Team:Cornell/project/wetlab/fungal toolkit/fungal transformation

From 2013.igem.org

Cornell University Genetically Engineered Machines

Fungal Transformation

PEG Mediated Transformation

Background
Introduction of naked DNA into protoplasts gives opportunity for homologous recombination and random insertion for genomic integration. PEG mediated transformation is a method by which naked DNA can be rapidly taken up by fresh protoplasts. Compared to other transformation methods including fungal electroporation and agrobacterium mediated transformation, PEG mediated transformation is simple and yields a cell population with high survival and division rates[1].
Methods
In order to transform fungal cells via PEG mediated transformation, young mycelium must be grown in a liquid culture and subsequently protoplasted. By exposing protoplasts to polyethylene glycol (PEG), DNA is rapidly uptaken by the cells giving the opportunity for random insertion or homologous recombination for integration into the genome. It is hypothesized that PEG operates by binding to DNA neutralizing its negative charge. Through this, the cell is able to uptake naked DNA.
Transformants
Transformants of vector pHPVEL1, which conferred resistance against hygromycin.
Transformants of vector pNG, which conferred resistance against geniticin.
Transformants of a construct with GFP under the control of the trpc constitutive promoter between homology regions extracted from pNG.
Fluorescence microscopy showed evidence of GFP expression in fungal mycelium transformed with a construct containing GFP under the control of the trpc promoter flanked by homology regions of Cochliobolus heterostrophus GPD. Wild type strains showed no signs of innate fluoresence.

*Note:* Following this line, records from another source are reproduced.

-- pv_equiv track=rewrite | github.com/SamJacobsen/PO_Challenges | main.py | get_consonant_substrings
-- ===== SOURCE A (Python) =====
-- VOWELS = "aeiou"
--
-- def get_consonant_substrings(s: str) -> list:
--     if s and s.isalpha():
--         consonant_indexes: list = []
--         answer = set()
--
--         for index, c in enumerate(s):
--             if c not in VOWELS:
--                 answer.add(c)
--                 consonant_indexes.append(index)
--
--         answer = answer.union(index_substrings(consonant_indexes, s))
--         return sorted(answer)
--     return []
--
-- def index_substrings(indexes: list, s: str) -> set:
--     answer = set()
--     while len(indexes) > 1:
--         start = indexes.pop(0)
--         for index in indexes:
--             sub_string = s[start:index+1]
--             answer.add(sub_string)
--     return answer
-- ===== SOURCE B (Python) =====
-- VOWELS = "aeiou"
--
-- def get_consonant_substrings(s: str) -> list:
--     if not (s and s.isalpha()):
--         return []
--     idxs = [i for i, c in enumerate(s) if c not in VOWELS]
--     result = set()
--     for k, i in enumerate(idxs):
--         for j in idxs[k:]:
--             result.add(s[i:j + 1])
--     return sorted(result)
-- ===== Notes on version B (the rewrite author's own statement) =====
-- stated objective: simpler
-- what changed: A's two phases (adding single consonants, then a destructive pop(0) while-loop helper over strict index pairs) are fused into one triangular loop over consonant-index pairs i<=j, whose i==j diagonal yields the single consonants.
import Mathlib
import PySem

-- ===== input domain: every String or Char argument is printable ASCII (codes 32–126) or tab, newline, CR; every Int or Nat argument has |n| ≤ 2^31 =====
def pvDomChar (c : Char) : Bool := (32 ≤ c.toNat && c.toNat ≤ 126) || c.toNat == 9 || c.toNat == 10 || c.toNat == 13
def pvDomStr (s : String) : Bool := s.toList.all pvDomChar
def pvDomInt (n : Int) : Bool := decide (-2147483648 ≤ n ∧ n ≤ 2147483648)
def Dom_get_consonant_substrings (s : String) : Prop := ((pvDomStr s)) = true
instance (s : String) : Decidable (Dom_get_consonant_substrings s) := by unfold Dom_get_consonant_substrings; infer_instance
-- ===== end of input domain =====

-- B fuses A's two phases (single-consonant adds + a pop(0) while-loop helper over strict
-- index pairs) into one triangular loop over consonant-index pairs i ≤ j (objective: simpler).

-- ===== PORT A =====
def pvVOWELS : List Char := "aeiou".toList

-- 'while len(indexes) > 1: start = indexes.pop(0); for index in indexes: answer.add(s[start:index+1])'
def pvIndexSubstringsGo (s : List Char) : List Int → PySem.Set String → PySem.Set String
  | [], answer => answer
  | start :: rest, answer =>
    if rest.isEmpty then answer
    else
      pvIndexSubstringsGo s rest
        (rest.foldl (fun a j =>
          PySem.Set.add a (String.ofList (PySem.List.slice s (some start) (some (j + 1))))) answer)

def index_substrings (indexes : List Int) (s : List Char) : PySem.Set String :=
  pvIndexSubstringsGo s indexes PySem.Set.empty

def get_consonant_substrings (s : String) : List String :=
  if s ≠ "" ∧ PySem.Str.strIsalpha s then
    let st := (PySem.List.enumerate s.toList 0).foldl
      (fun (st : PySem.Set String × List Int) p =>
        if p.2 ∉ pvVOWELS then (PySem.Set.add st.1 (String.ofList [p.2]), st.2 ++ [p.1]) else st)
      (PySem.Set.empty, [])
    PySem.List.sorted (PySem.Set.union st.1 (index_substrings st.2 s.toList)) (fun x => x) false
  else []

-- ===== PORT B =====
def get_consonant_substrings_alt (s : String) : List String :=
  if s ≠ "" ∧ PySem.Str.strIsalpha s then
    let cs := s.toList
    let idxs := (PySem.List.enumerate cs 0).filterMap
      (fun p => if p.2 ∉ pvVOWELS then some p.1 else none)
    let result := (PySem.List.enumerate idxs 0).foldl
      (fun r q =>
        (PySem.List.slice idxs (some q.1) none).foldl
          (fun r j =>
            PySem.Set.add r (String.ofList (PySem.List.slice cs (some q.2) (some (j + 1))))) r)
      PySem.Set.empty
    PySem.List.sorted result (fun x => x) false
  else []

-- ===== PRECONDITION & SPEC =====
def Spec_get_consonant_substrings (s : String) (out : List String) : Prop := out = get_consonant_substrings_alt s
instance (s : String) (out : List String) : Decidable (Spec_get_consonant_substrings s out) := by unfold Spec_get_consonant_substrings; infer_instance

-- ===== CLAIM (what is proved, stated in full; the proofs are below) =====
def Claim_equal_get_consonant_substrings : Prop := ∀ (s : String), Dom_get_consonant_substrings s → Spec_get_consonant_substrings s (get_consonant_substrings s)

-- ===== LEMMAS AND PROOFS =====

-- s[i:j+1] as a String, the value both programs add for an index pair (i, j)
def pvF (cs : List Char) (i j : Int) : String :=
  String.ofList (PySem.List.slice cs (some i) (some (j + 1)))

theorem pv_foldA_eq (l : List (Int × Char)) (st : PySem.Set String × List Int) :
    l.foldl
      (fun (st : PySem.Set String × List Int) p =>
        if p.2 ∉ pvVOWELS then (PySem.Set.add st.1 (String.ofList [p.2]), st.2 ++ [p.1]) else st) st
    = ((l.filter (fun p => decide (p.2 ∉ pvVOWELS))).foldl
         (fun a p => PySem.Set.add a (String.ofList [p.2])) st.1,
       st.2 ++ (l.filter (fun p => decide (p.2 ∉ pvVOWELS))).map (·.1)) := by
  induction l generalizing st with
  | nil => simp
  | cons h t ih =>
    rw [List.foldl_cons, ih, List.filter_cons]
    by_cases hc : h.2 ∉ pvVOWELS
    · rw [if_pos hc, if_pos (by simpa using hc)]
      simp
    · rw [if_neg hc, if_neg (by simpa using hc)]

theorem pv_filterMap_eq (l : List (Int × Char)) :
    l.filterMap (fun p => if p.2 ∉ pvVOWELS then some p.1 else none)
      = (l.filter (fun p => decide (p.2 ∉ pvVOWELS))).map (·.1) := by
  induction l with
  | nil => rfl
  | cons h t ih =>
    rw [List.filterMap_cons, ih, List.filter_cons]
    by_cases hc : h.2 ∉ pvVOWELS
    · rw [if_pos hc, if_pos (by simpa using hc)]
      simp
    · rw [if_neg hc, if_neg (by simpa using hc)]

theorem pv_pair_sublist_cons {i j a : Int} {r : List Int} :
    [i, j].Sublist (a :: r) ↔ (i = a ∧ j ∈ r) ∨ [i, j].Sublist r := by
  rw [List.sublist_cons_iff]
  constructor
  · rintro (h | ⟨t, ht, hs⟩)
    · exact Or.inr h
    · obtain ⟨rfl, rfl⟩ : i = a ∧ t = [j] := by
        injection ht with h1 h2; exact ⟨h1, h2.symm⟩
      exact Or.inl ⟨rfl, List.singleton_sublist.mp hs⟩
  · rintro (⟨rfl, hj⟩ | h)
    · exact Or.inr ⟨[j], rfl, List.singleton_sublist.mpr hj⟩
    · exact Or.inl h

theorem pv_pair_sublist_iff (i j : Int) (l : List Int) :
    [i, j].Sublist l ↔ ∃ (k : Nat) (h : k < l.length), i = l[k] ∧ j ∈ l.drop (k + 1) := by
  induction l with
  | nil =>
    constructor
    · intro h; exact absurd h.length_le (by simp)
    · rintro ⟨k, hk, -⟩; simp at hk
  | cons a r ih =>
    rw [pv_pair_sublist_cons, ih]
    constructor
    · rintro (⟨rfl, hj⟩ | ⟨k, hk, rfl, hj⟩)
      · exact ⟨0, by simp, by simp, by simpa using hj⟩
      · exact ⟨k + 1, by simpa using hk, by simp, by simpa using hj⟩
    · rintro ⟨k, hk, hi, hj⟩
      cases k with
      | zero => exact Or.inl ⟨by simpa using hi, by simpa using hj⟩
      | succ m =>
        exact Or.inr ⟨m, by simpa using hk, by simpa using hi, by simpa using hj⟩

theorem pv_mem_go (cs : List Char) (idxs : List Int) (ans : PySem.Set String) (x : String) :
    x ∈ pvIndexSubstringsGo cs idxs ans ↔
      x ∈ ans ∨ ∃ i j, [i, j].Sublist idxs ∧ x = pvF cs i j := by
  induction idxs generalizing ans with
  | nil => simp [pvIndexSubstringsGo]
  | cons a rest ih =>
    rw [pvIndexSubstringsGo]
    by_cases hrest : rest.isEmpty
    · have hr : rest = [] := by simpa [List.isEmpty_iff] using hrest
      subst hr
      rw [if_pos hrest]
      constructor
      · exact Or.inl
      · rintro (hx | ⟨i, j, hs, _⟩)
        · exact hx
        · exact absurd hs.length_le (by simp)
    · rw [if_neg hrest, ih, PySem.Set.mem_foldl_add]
      constructor
      · rintro ((hx | ⟨b, hb, rfl⟩) | ⟨i, j, hs, rfl⟩)
        · exact Or.inl hx
        · exact Or.inr ⟨a, b, pv_pair_sublist_cons.mpr (Or.inl ⟨rfl, hb⟩), rfl⟩
        · exact Or.inr ⟨i, j, pv_pair_sublist_cons.mpr (Or.inr hs), rfl⟩
      · rintro (hx | ⟨i, j, hs, rfl⟩)
        · exact Or.inl (Or.inl hx)
        · rcases pv_pair_sublist_cons.mp hs with ⟨rfl, hj⟩ | hs'
          · exact Or.inl (Or.inr ⟨j, hj, rfl⟩)
          · exact Or.inr ⟨i, j, hs', rfl⟩

theorem pv_nodup_foldl_add {β : Type} (l : List β) (f : β → String) (s : PySem.Set String)
    (hs : s.Nodup) : (l.foldl (fun s b => PySem.Set.add s (f b)) s).Nodup := by
  induction l generalizing s with
  | nil => exact hs
  | cons a t ih => exact ih _ (PySem.Set.nodup_add _ _ hs)

theorem pv_mem_nested (l : List (Int × Int)) (h : Int × Int → List Int)
    (g : Int × Int → Int → String) (s : PySem.Set String) (x : String) :
    x ∈ l.foldl (fun r q => (h q).foldl (fun r j => PySem.Set.add r (g q j)) r) s ↔
      x ∈ s ∨ ∃ q ∈ l, ∃ j ∈ h q, x = g q j := by
  induction l generalizing s with
  | nil => simp
  | cons a t ih =>
    rw [List.foldl_cons, ih, PySem.Set.mem_foldl_add]
    constructor
    · rintro ((hx | ⟨j, hj, rfl⟩) | ⟨q, hq, j, hj, rfl⟩)
      · exact Or.inl hx
      · exact Or.inr ⟨a, List.mem_cons_self, j, hj, rfl⟩
      · exact Or.inr ⟨q, List.mem_cons_of_mem _ hq, j, hj, rfl⟩
    · rintro (hx | ⟨q, hq, j, hj, rfl⟩)
      · exact Or.inl (Or.inl hx)
      · rcases List.mem_cons.mp hq with rfl | hq'
        · exact Or.inl (Or.inr ⟨j, hj, rfl⟩)
        · exact Or.inr ⟨q, hq', j, hj, rfl⟩

theorem pv_nodup_nested (l : List (Int × Int)) (h : Int × Int → List Int)
    (g : Int × Int → Int → String) (s : PySem.Set String) (hs : s.Nodup) :
    (l.foldl (fun r q => (h q).foldl (fun r j => PySem.Set.add r (g q j)) r) s).Nodup := by
  induction l generalizing s with
  | nil => exact hs
  | cons a t ih => exact ih _ (pv_nodup_foldl_add _ _ _ hs)

theorem pv_diag_eq (cs : List Char) (m : Nat) (hm : m < cs.length) :
    pvF cs (m : Int) (m : Int) = String.ofList [cs[m]] := by
  unfold pvF
  have h1 : ((m : Int) + 1) = ((m : Int) + ((1 : Nat) : Int)) := by norm_num
  rw [h1, PySem.List.slice_natCast_add]
  congr 1
  rw [List.drop_eq_getElem_cons hm, List.take_succ_cons, List.take_zero]

-- every index A/B collect comes from enumerate, hence is a Nat-cast below the length
theorem pv_mem_filtered (cs : List Char) (p : Int × Char)
    (hp : p ∈ (PySem.List.enumerate cs 0).filter (fun p => decide (p.2 ∉ pvVOWELS))) :
    ∃ (m : Nat) (h : m < cs.length), p = ((m : Int), cs[m]) := by
  have := List.mem_filter.mp hp |>.1
  rcases (PySem.List.mem_enumerate_iff _ _ _).mp this with ⟨k, hk, rfl⟩
  exact ⟨k, hk, by simp⟩

theorem get_consonant_substrings_spec' (s : String) :
    get_consonant_substrings s = get_consonant_substrings_alt s := by
  unfold get_consonant_substrings get_consonant_substrings_alt
  by_cases hguard : s ≠ "" ∧ PySem.Str.strIsalpha s
  · rw [if_pos hguard, if_pos hguard]
    set cs := s.toList with hcs
    set E := PySem.List.enumerate cs 0 with hE
    set filtered := E.filter (fun p => decide (p.2 ∉ pvVOWELS)) with hfil
    set CI := filtered.map (·.1) with hCI
    -- A's state
    rw [pv_foldA_eq]
    simp only
    rw [pv_filterMap_eq]
    -- both sides: sorted of a nodup set; show the underlying sets are a permutation
    apply PySem.List.sorted_eq_sorted_of_perm _ _ _ (fun a b h => h)
    have hAn : (PySem.Set.union
        (filtered.foldl (fun a p => PySem.Set.add a (String.ofList [p.2])) PySem.Set.empty)
        (index_substrings ([] ++ CI) cs)).Nodup := by
      apply PySem.Set.nodup_union
      exact pv_nodup_foldl_add _ _ _ List.nodup_nil
    have hBn : ((PySem.List.enumerate CI 0).foldl
        (fun r q => (PySem.List.slice CI (some q.1) none).foldl
          (fun r j => PySem.Set.add r
            (String.ofList (PySem.List.slice cs (some q.2) (some (j + 1))))) r)
        PySem.Set.empty).Nodup := pv_nodup_nested _ _ _ _ List.nodup_nil
    rw [List.perm_ext_iff_of_nodup hAn hBn]
    intro x
    -- membership on the A side
    have hA : x ∈ PySem.Set.union
        (filtered.foldl (fun a p => PySem.Set.add a (String.ofList [p.2])) PySem.Set.empty)
        (index_substrings ([] ++ CI) cs) ↔
        (∃ p ∈ filtered, x = String.ofList [p.2]) ∨
          ∃ i j, [i, j].Sublist CI ∧ x = pvF cs i j := by
      rw [PySem.Set.mem_union]
      unfold index_substrings
      rw [pv_mem_go, PySem.Set.mem_foldl_add]
      simp
    -- membership on the B side
    have hB : x ∈ (PySem.List.enumerate CI 0).foldl
        (fun r q => (PySem.List.slice CI (some q.1) none).foldl
          (fun r j => PySem.Set.add r
            (String.ofList (PySem.List.slice cs (some q.2) (some (j + 1))))) r)
        PySem.Set.empty ↔
        ∃ q ∈ PySem.List.enumerate CI 0, ∃ j ∈ PySem.List.slice CI (some q.1) none,
          x = pvF cs q.2 j := by
      rw [pv_mem_nested]
      simp [pvF]
    rw [hA, hB]
    -- rephrase the B side through drop / getElem
    have hBiff : (∃ q ∈ PySem.List.enumerate CI 0, ∃ j ∈ PySem.List.slice CI (some q.1) none,
          x = pvF cs q.2 j) ↔
        (∃ (k : Nat) (h : k < CI.length), x = pvF cs CI[k] CI[k]) ∨
          ∃ i j, [i, j].Sublist CI ∧ x = pvF cs i j := by
      constructor
      · rintro ⟨q, hq, j, hj, rfl⟩
        rcases (PySem.List.mem_enumerate_iff _ _ _).mp hq with ⟨k, hk, rfl⟩
        simp only at hj ⊢
        have h0 : ((0 : Int) + (k : Int)) = ((k : Int)) := by ring
        rw [h0, PySem.List.slice_from_natCast] at hj
        rw [List.drop_eq_getElem_cons hk] at hj
        rcases List.mem_cons.mp hj with rfl | hj'
        · exact Or.inl ⟨k, hk, by simp⟩
        · exact Or.inr ⟨CI[k], j, (pv_pair_sublist_iff _ _ _).mpr ⟨k, hk, rfl, hj'⟩,
            by simp⟩
      · rintro (⟨k, hk, rfl⟩ | ⟨i, j, hs, rfl⟩)
        · refine ⟨((0 : Int) + (k : Int), CI[k]),
            (PySem.List.mem_enumerate_iff _ _ _).mpr ⟨k, hk, rfl⟩, CI[k], ?_, rfl⟩
          have h0 : ((0 : Int) + (k : Int)) = ((k : Int)) := by ring
          rw [h0, PySem.List.slice_from_natCast, List.drop_eq_getElem_cons hk]
          exact List.mem_cons_self
        · rcases (pv_pair_sublist_iff _ _ _).mp hs with ⟨k, hk, rfl, hj⟩
          refine ⟨((0 : Int) + (k : Int), CI[k]),
            (PySem.List.mem_enumerate_iff _ _ _).mpr ⟨k, hk, rfl⟩, j, ?_, rfl⟩
          have h0 : ((0 : Int) + (k : Int)) = ((k : Int)) := by ring
          rw [h0, PySem.List.slice_from_natCast, List.drop_eq_getElem_cons hk]
          exact List.mem_cons_of_mem _ hj
    rw [hBiff]
    -- the single-consonant adds are exactly the diagonal pairs
    have hdiag : (∃ p ∈ filtered, x = String.ofList [p.2]) ↔
        ∃ (k : Nat) (h : k < CI.length), x = pvF cs CI[k] CI[k] := by
      constructor
      · rintro ⟨p, hp, rfl⟩
        rcases List.mem_iff_getElem.mp hp with ⟨k, hk, rfl⟩
        rcases pv_mem_filtered cs filtered[k] (by exact List.getElem_mem hk) with ⟨m, hm, hpe⟩
        have hkCI : k < CI.length := by simpa [hCI] using hk
        refine ⟨k, hkCI, ?_⟩
        have h1 : CI[k] = filtered[k].1 := by simp [hCI]
        rw [h1, hpe]
        simp only
        rw [pv_diag_eq cs m hm]
      · rintro ⟨k, hk, rfl⟩
        have hk' : k < filtered.length := by simpa [hCI] using hk
        refine ⟨filtered[k], List.getElem_mem hk', ?_⟩
        rcases pv_mem_filtered cs filtered[k] (List.getElem_mem hk') with ⟨m, hm, hpe⟩
        have h1 : CI[k] = filtered[k].1 := by simp [hCI]
        rw [h1, hpe]
        simp only
        rw [pv_diag_eq cs m hm]
    rw [hdiag]
  · rw [if_neg hguard, if_neg hguard]

-- ===== VERDICT (by name: the statement is the Claim_ definition above) =====
theorem get_consonant_substrings_spec : Claim_equal_get_consonant_substrings := by
  intro s _
  exact get_consonant_substrings_spec' s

Agrobacterium Mediated Transformation

Background
Wide varieties of plant and fungal cells can be easily and efficiently transformed by agrobacterium-mediated transformation. In this process, plant or fungal tissue is co-cultured with Agrobacterium tumefaciens, an organism that is able to transfer part of its DNA to plants and fungi, known as T-DNA. Genetic constructs can be inserted into these T-DNA vectors and then transformed into A. tumefaciens, allowing it to insert this construct into a plant or fungal genome [2].
Methods
In order to transform our genetic constructs into Ganoderma lucidum, we first inserted them into pOSCAR, a T-DNA vector that contains regions that A. tumefaciens can insert into fungal cells. Following transformation of A. tumefaciens with our constructs in the pOSCAR vector, we co-cultured the cells with G. lucidum in induction media that provides optimal conditions for T-DNA insertion for a period of 2 days. G. lucidum was then placed on a selective plate to isolate transformants [3].

References

1. Mathur, J., & Koncz, C. (1998). PEG-mediated protoplast transformation with naked DNA. In Arabidopsis Protocols (pp. 267-276). Humana Press.

2. Michielse, Caroline B., Paul J. J. Hooykaas, Cees A. M. J. J. Hondel, and Arthur F. J. Ram. "Agrobacterium-mediated Transformation as a Tool for Functional Genomics in Fungi." Current Genetics 48.1 (2005): 1-17.

3. Paz, Zahi, María D. García-Pedrajas, David L. Andrews, Steven J. Klosterman, Lourdes Baeza-Montañez, and Scott E. Gold. "One Step Construction of Agrobacterium-Recombination-ready-plasmids (OSCAR), an Efficient and Robust Tool for ATMT Based Gene Deletion Construction in Fungi." Fungal Genetics and Biology (2011): 677-684.